Heh princess lullabies never fails to make me ponder on what is happening around me. I find it funny how people have different priorities. Why do we have different priorities? Some have priorities over the littlest things that truly means nothing to an another individual. At times, some people don’t actually realize that they prioritize something so much that it is actually a part of their lives. Well, what’s definite is that not everyone will like what I choose to prioritize. Each time I meet new people, I would always try to look deep in their hearts and figure our their backstory. What have they been through? What made them the person they are today? It would be inspiring to actually listen to what everyone has gone through. It might be tiring but it will always leave a mark on me. The reason why I love doing this is because I need clarification and justification on the things that people actually do. People dont just like or dislike things for no reason, everything comes with experience, a backstory. Why are they so weird? Why are they so quiet? Why are so loud and confident? Why is this so important? I would love for myself to stop being judgmental on how other people are behaving. No matter how much I assume and want people to perceive that I am not judgmental, deep down I am. The term first impressions are actually judgments.

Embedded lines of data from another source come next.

-- pv_equiv track=rewrite | github.com/4geru/wbc-2026-data | scripts/scraping_wbc2026.py | parse_runners
-- ===== SOURCE A (Python) =====
-- def parse_runners(runners):
--     r1, r2, r3 = False, False, False
--     for r in runners:
--         base = r.get("movement", {}).get("originBase") or r.get("movement", {}).get("start")
--         if base == "1B":
--             r1 = True
--         elif base == "2B":
--             r2 = True
--         elif base == "3B":
--             r3 = True
--     return int(r1), int(r2), int(r3)
-- ===== SOURCE B (Python) =====
-- def parse_runners(runners):
--     def base(r):
--         m = r.get("movement", {})
--         return m.get("originBase") or m.get("start")
--
--     def occupied(b):
--         return any(base(r) == b for r in runners)
--
--     return int(occupied("1B")), int(occupied("2B")), int(occupied("3B"))
-- ===== Notes on version B (the rewrite author's own statement) =====
-- stated objective: simpler
-- what changed: Replaces the single accumulator pass with three boolean flags and an if/elif chain by three independent short-circuiting existence scans (any(...) per base), so no per-runner branching or mutable state remains.
import Mathlib
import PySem

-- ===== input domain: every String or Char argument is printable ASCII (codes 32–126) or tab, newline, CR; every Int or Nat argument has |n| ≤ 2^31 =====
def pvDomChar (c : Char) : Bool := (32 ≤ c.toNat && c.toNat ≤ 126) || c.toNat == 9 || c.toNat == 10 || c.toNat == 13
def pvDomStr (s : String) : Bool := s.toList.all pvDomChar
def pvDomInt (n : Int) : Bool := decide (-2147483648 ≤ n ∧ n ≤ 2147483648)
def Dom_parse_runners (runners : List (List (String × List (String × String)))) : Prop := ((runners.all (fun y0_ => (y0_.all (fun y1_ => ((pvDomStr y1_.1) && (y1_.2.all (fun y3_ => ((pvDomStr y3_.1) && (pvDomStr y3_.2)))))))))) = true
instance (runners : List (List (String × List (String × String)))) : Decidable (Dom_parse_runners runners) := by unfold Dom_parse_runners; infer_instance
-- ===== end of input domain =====

-- B rewrite: the single accumulator pass with three flags and an if/elif chain is replaced
-- by three independent short-circuiting existence scans, one per base (objective: simpler).

-- d.get(k) on a Python dict modelled as an assoc list: first match.
def pvGet? {a : Type} (d : List (String × a)) (k : String) : Option a :=
  (d.find? (fun p => p.1 = k)).map (fun p => p.2)

-- Python's `x or y` on Optional[str]: none and "" are falsy.
def pvOrStr (a b : Option String) : Option String :=
  match a with
  | some s => if s = "" then b else some s
  | none => b

-- base = r.get("movement", {}).get("originBase") or r.get("movement", {}).get("start")
-- (B's helper computes the same with one lookup of "movement"; the first match is the same value)
def pvBase (r : List (String × List (String × String))) : Option String :=
  pvOrStr (pvGet? ((pvGet? r "movement").getD []) "originBase")
          (pvGet? ((pvGet? r "movement").getD []) "start")

-- ===== PORT A =====
def parse_runners (runners : List (List (String × List (String × String)))) : Int × Int × Int :=
  let st := runners.foldl (fun (acc : Bool × Bool × Bool) r =>
    let base := pvBase r
    if base = some "1B" then (true, acc.2.1, acc.2.2)
    else if base = some "2B" then (acc.1, true, acc.2.2)
    else if base = some "3B" then (acc.1, acc.2.1, true)
    else acc) (false, false, false)
  ((if st.1 then 1 else 0), (if st.2.1 then 1 else 0), (if st.2.2 then 1 else 0))

-- ===== PORT B =====
-- occupied(b) = any(base(r) == b for r in runners): an independent short-circuit scan per base
def pvOccupied (runners : List (List (String × List (String × String)))) (b : String) : Bool :=
  runners.any (fun r => pvBase r = some b)

def parse_runners_alt (runners : List (List (String × List (String × String)))) : Int × Int × Int :=
  ((if pvOccupied runners "1B" then 1 else 0),
   (if pvOccupied runners "2B" then 1 else 0),
   (if pvOccupied runners "3B" then 1 else 0))

-- ===== PRECONDITION & SPEC =====
def Spec_parse_runners (runners : List (List (String × List (String × String)))) (out : Int × Int × Int) : Prop := out = parse_runners_alt runners
instance (runners : List (List (String × List (String × String)))) (out : Int × Int × Int) : Decidable (Spec_parse_runners runners out) := by unfold Spec_parse_runners; infer_instance

-- ===== CLAIM (what is proved, stated in full; the proofs are below) =====
def Claim_equal_parse_runners : Prop := ∀ (runners : List (List (String × List (String × String)))), Dom_parse_runners runners → Spec_parse_runners runners (parse_runners runners)

-- ===== LEMMAS AND PROOFS =====

-- A's fold: each flag is exactly "some runner's base is 1B/2B/3B", or-ed with the seed.
theorem parse_runners_fold_char (runners : List (List (String × List (String × String))))
    (acc : Bool × Bool × Bool) :
    runners.foldl (fun (acc : Bool × Bool × Bool) r =>
      let base := pvBase r
      if base = some "1B" then (true, acc.2.1, acc.2.2)
      else if base = some "2B" then (acc.1, true, acc.2.2)
      else if base = some "3B" then (acc.1, acc.2.1, true)
      else acc) acc
    = (acc.1 || runners.any (fun r => pvBase r = some "1B"),
       acc.2.1 || runners.any (fun r => pvBase r = some "2B"),
       acc.2.2 || runners.any (fun r => pvBase r = some "3B")) := by
  induction runners generalizing acc with
  | nil => simp
  | cons r rs ih =>
    simp only [List.foldl_cons, List.any_cons]
    rw [ih]
    by_cases h1 : pvBase r = some "1B" <;>
      by_cases h2 : pvBase r = some "2B" <;>
        by_cases h3 : pvBase r = some "3B" <;>
          simp_all

-- ===== VERDICT (by name: the statement is the Claim_ definition above) =====
theorem parse_runners_spec : Claim_equal_parse_runners := by
  intro runners _
  unfold Spec_parse_runners parse_runners parse_runners_alt pvOccupied
  rw [parse_runners_fold_char]
  simp only [Bool.false_or]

Recently, Ive been getting closer to my fellow classmates which I never actually tried to care about in the last semester. Alhamdulillah Allah has given me the chance to get to know them better. It is never a regret to hear what they have gone through. Believe it or not, tears are shed. I know I am emotional, I get so tangled up on what a person has gone through by looking at them from afar, constantly laughing and trying so hard to make other people perceive that they are happy and cheerful. That fact makes me cry to myself. Yes, it is not even my problem but a little bit of empathy wouldn’t hurt, would it?
I admit, life would be wasteful if I never actually get to know more people. I used to hate socializing with other people because I used to think that I did not have the things that they have. But no, people have gone through far worst. It makes me realize that I do have everything. I have all the love I need, there is no need to be sad. The reason why I feel like everything is never enough is due to the fact that I am never grateful with the things I have and I constantly take them for granted which will then affect my own self. Which means that I am wasting all my sadness and tears for the things that are…stupid. Yes, stupid. Life IS too short to be sad, why be sad?
So um, test 1 just ended. Pray for me and fellow course mates, may we achieve the best. Now, let's strive for test 2! InsyaAllah.